I've complained about Java web frameworks before, especially this obsession with MVC, but much of the issue is with Java, not the framework designs. There are two many steps involved in deploying a servlet app, or making changes to a running one, or updating half-a-dozen XML files - it's ridiculous. All I want to do is edit and hit reload. Letting me hit reload is the system job. To get there means scripting support.
(Non) Conclusion: RoR's database dependency and Object MVC obsession isn't working for me. of course if you read the 37Signals weblog (and you should) your conclusion could be that I'm approaching this entirely wrong and I should start with a user interface as the requirements and work back. But you know, slick UIs are like nice shoes - awfully sexy but awfully transient - you put them on and still no-one sees the real you. Whereas data will set you free. Less surreally - I don't care what the UI is made out of as long as its not arduous and doesn't dictate how this data is going to be structured.
CherryPy is the closest thing to a decision I've settled on in the Python world, but I'm really not sure. Not at all. [update: I am getting a ton of feedback on the Python side of things, enough to have me going back to reassess as I clearly don't have enough of a clue]

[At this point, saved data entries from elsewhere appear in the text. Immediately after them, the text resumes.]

-- pv_equiv track=rewrite | github.com/csaatechnicalarts/rust-creative-coding-workbook | raylib-alpha-rangoli/src/Alphabet_Rangoli.py | print_line
-- ===== SOURCE A (Python) =====
-- import string
--
-- def print_line(n: int, m: int) -> str:
--     lowercase_alpha = string.ascii_lowercase
--     list_la = (lowercase_alpha)
--
--     r_line = []
--     i = n
--     while i > m:
--         r_line.append(list_la[i])
--         i -= 1
--
--     for j in range(i+2, n+1):
--         r_line.append(list_la[j])
--
--     return '-'.join(r_line)
-- ===== SOURCE B (Python) =====
-- import string
--
-- def print_line(n: int, m: int) -> str:
--     # Build only the descending half, then mirror it (minus the shared middle).
--     la = string.ascii_lowercase
--     half = [la[k] for k in range(n, m, -1)]
--     r_line = half + half[-2::-1]
--     return '-'.join(r_line)
-- ===== Notes on version B (the rewrite author's own statement) =====
-- stated objective: simpler
-- what changed: B builds only the descending half of the line as a comprehension and forms the full line by mirroring it (half + half[-2::-1]), replacing A's while loop plus second index-driven ascending loop.
-- outside the precondition, e.g. on print_line(26, 0): A raises IndexError, B raises IndexError; on print_line(5, -30): A raises IndexError, B raises IndexError
import Mathlib
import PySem

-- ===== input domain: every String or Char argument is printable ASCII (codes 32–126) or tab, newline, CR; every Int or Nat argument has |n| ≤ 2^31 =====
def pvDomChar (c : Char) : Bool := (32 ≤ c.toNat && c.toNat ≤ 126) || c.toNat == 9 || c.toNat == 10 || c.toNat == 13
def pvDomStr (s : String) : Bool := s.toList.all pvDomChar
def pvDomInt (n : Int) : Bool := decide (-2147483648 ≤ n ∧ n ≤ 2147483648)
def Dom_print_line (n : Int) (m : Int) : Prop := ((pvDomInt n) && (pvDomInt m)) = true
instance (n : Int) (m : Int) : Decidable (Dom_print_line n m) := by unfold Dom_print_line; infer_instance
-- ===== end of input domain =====

-- B builds only the descending half of the rangoli line and mirrors it (half + half[-2::-1])
-- instead of A's second index-driven ascending loop; objective: simpler.


-- string.ascii_lowercase
def pvAlpha : List Char := "abcdefghijklmnopqrstuvwxyz".toList

-- list_la[i] as a 1-char string; the .getD is unreachable under Pre_ (Python raises IndexError there)
def pvChr (i : Int) : String := String.ofList [(PySem.List.pyGet? pvAlpha i).getD ' ']

-- ===== PORT A =====
-- the while loop: fuel = (i - m).toNat makes it total without changing the computation
def pvLoopA : Nat → Int → Int → List String → List String × Int
  | 0, _, i, acc => (acc, i)
  | fuel + 1, m, i, acc =>
    if i > m then pvLoopA fuel m (i - 1) (acc ++ [pvChr i]) else (acc, i)

def print_line (n : Int) (m : Int) : String :=
  let st := pvLoopA (n - m).toNat m n []
  let r_line := (PySem.List.pyRange (st.2 + 2) (n + 1) 1).foldl
    (fun acc j => acc ++ [pvChr j]) st.1
  PySem.Str.join "-" r_line

-- ===== PORT B =====
def print_line_alt (n : Int) (m : Int) : String :=
  let half := (PySem.List.pyRange n m (-1)).map pvChr
  let r_line := half ++ (PySem.List.slice? half (some (-2)) none (-1)).getD []
  PySem.Str.join "-" r_line

-- ===== PRECONDITION & SPEC =====
-- Pre_ excludes exactly the inputs where Python A raises IndexError (an alphabet index outside [-26, 25] is reached)
def Pre_print_line (n : Int) (m : Int) : Prop := n ≤ m ∨ (n ≤ 25 ∧ -27 ≤ m)
instance (n : Int) (m : Int) : Decidable (Pre_print_line n m) := by unfold Pre_print_line; infer_instance
def pvWitness_print_line : Int × Int := (4, 1)

def Spec_print_line (n : Int) (m : Int) (out : String) : Prop := out = print_line_alt n m
instance (n : Int) (m : Int) (out : String) : Decidable (Spec_print_line n m out) := by unfold Spec_print_line; infer_instance

-- ===== CLAIM (what is proved, stated in full; the proofs are below) =====
def Claim_equal_print_line : Prop := ∀ (n : Int) (m : Int), Dom_print_line n m → Pre_print_line n m → Spec_print_line n m (print_line n m)

-- ===== LEMMAS AND PROOFS =====

-- a list is the range-map of its own getD
theorem pv_map_getD_range {α : Type} (l : List α) (d : α) :
    (List.range l.length).map (fun k => l.getD k d) = l := by
  apply List.ext_getElem
  · simp
  · intro i h1 h2
    simp [List.getElem?_eq_getElem h2]

-- xs[-2::-1] = reversed xs without its (reversed) first element
theorem pv_slice_neg2_rev {α : Type} [Inhabited α] (xs : List α) :
    PySem.List.slice? xs (some (-2)) none (-1) = some xs.dropLast.reverse := by
  by_cases h : 2 ≤ xs.length
  · have hlen : (1:Int) < xs.length := by exact_mod_cast h
    have hmax : max (-2 + (xs.length:Int)) (-1) = (xs.length:Int) - 2 := by omega
    simp only [PySem.List.slice?, PySem.List.sliceIndices]
    norm_num [hmax, hlen.not_ge]
    have hcnt : ((xs.length:Int) - 2 + 1).toNat = xs.length - 1 := by omega
    have hif : (if (2:Int) < 1 + xs.length then ((xs.length:Int) - 2 + 1).toNat else 0) = xs.length - 1 := by
      split <;> omega
    rw [hif]
    have hrev : ∀ k ∈ List.range (xs.length - 1),
        xs[((xs.length:Int) - 2 + -(k:Int)).toNat]? = some (xs.dropLast.reverse.getD k default) := by
      intro k hk
      simp only [List.mem_range] at hk
      have h1 : ((xs.length:Int) - 2 + -(k:Int)).toNat = xs.length - 2 - k := by omega
      rw [h1]
      have h2 : xs.length - 2 - k < xs.length := by omega
      have h3 : k < xs.dropLast.reverse.length := by simp; omega
      rw [List.getElem?_eq_getElem h2, List.getD_eq_getElem _ _ h3]
      congr 1
      rw [List.getElem_reverse, List.getElem_dropLast]
      congr 1
      simp
      omega
    rw [List.filterMap_congr hrev,
      show (fun x => some (xs.dropLast.reverse.getD x default)) =
        some ∘ (fun x => xs.dropLast.reverse.getD x default) from rfl,
      List.filterMap_eq_map]
    have := pv_map_getD_range xs.dropLast.reverse default
    simpa using this
  · rcases xs with _ | ⟨x, _ | ⟨y, t⟩⟩
    · rfl
    · simp [PySem.List.slice?, PySem.List.sliceIndices]
    · simp at h

-- A's while loop appends the descending characters and ends with i = min i m
theorem pv_loopA_eq (fuel : Nat) (m : Int) : ∀ (i : Int) (acc : List String),
    (i - m).toNat ≤ fuel →
    pvLoopA fuel m i acc = (acc ++ (PySem.List.pyRange i m (-1)).map pvChr, min i m) := by
  induction fuel with
  | zero =>
    intro i acc h
    have him : i ≤ m := by omega
    simp [pvLoopA, PySem.List.pyRange_neg_one_eq_nil him, min_eq_left him]
  | succ fuel ih =>
    intro i acc h
    by_cases hgt : i > m
    · rw [pvLoopA, if_pos hgt, ih (i - 1) (acc ++ [pvChr i]) (by omega),
        PySem.List.pyRange_neg_one_cons hgt]
      simp [min_eq_right (le_of_lt hgt), min_eq_right (by omega : m ≤ i - 1)]
    · have him : i ≤ m := by omega
      simp [pvLoopA, hgt, PySem.List.pyRange_neg_one_eq_nil him, min_eq_left him]

-- ===== VERDICT (by name: the statement is the Claim_ definition above) =====
theorem print_line_spec : Claim_equal_print_line := by
  intro n m _ _
  unfold Spec_print_line print_line print_line_alt
  rw [pv_loopA_eq (n - m).toNat m n [] (by omega)]
  simp only [List.nil_append, PySem.List.foldl_append_singleton_eq_map,
    pv_slice_neg2_rev, Option.getD_some]
  congr 1
  by_cases hnm : n ≤ m
  · rw [PySem.List.pyRange_neg_one_eq_nil hnm, min_eq_left hnm,
      PySem.List.pyRange_one_eq_nil (by omega : n + 1 ≤ n + 2)]
    simp
  · have hmn : m < n := by omega
    rw [min_eq_right (le_of_lt hmn), PySem.List.pyRange_neg_one_eq_reverse,
      ← List.map_dropLast, List.dropLast_reverse, ← List.map_reverse, List.reverse_reverse,
      PySem.List.pyRange_one_cons (by omega : m + 1 < n + 1)]
    simp [show m + 1 + 1 = m + 2 by ring]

The best option for Java seems to be WebWork (one of my favourite web applications is built on it). WebWork is a big improvement over Struts and the Java world is really missing a trick by going straight to JSF. The main problem is setting things up for scripting, to get out from under the compile/deploy/load loop. PyServlet comes with Jython, but that leaves things configured backways, by putting the Jython at the front of processing chain; whereas it would be better to script the action code to be invoked by a framework. Then the framework is dealing with skinning, sessions, stringtables and the like. I'm thinking about embed a JythonActionSupport into WebWork so it can call out to .py files implementing the ActionSupport interface. WebWork uses proxy generation to create and fill out your action objects, hopefully there won't be problems integrating that magic with Jython.
Generally, the web frameworks situation is depressing unless you're a researcher. If someone thinks there's a framework I should be looking at, shout. Deparalysis imminent.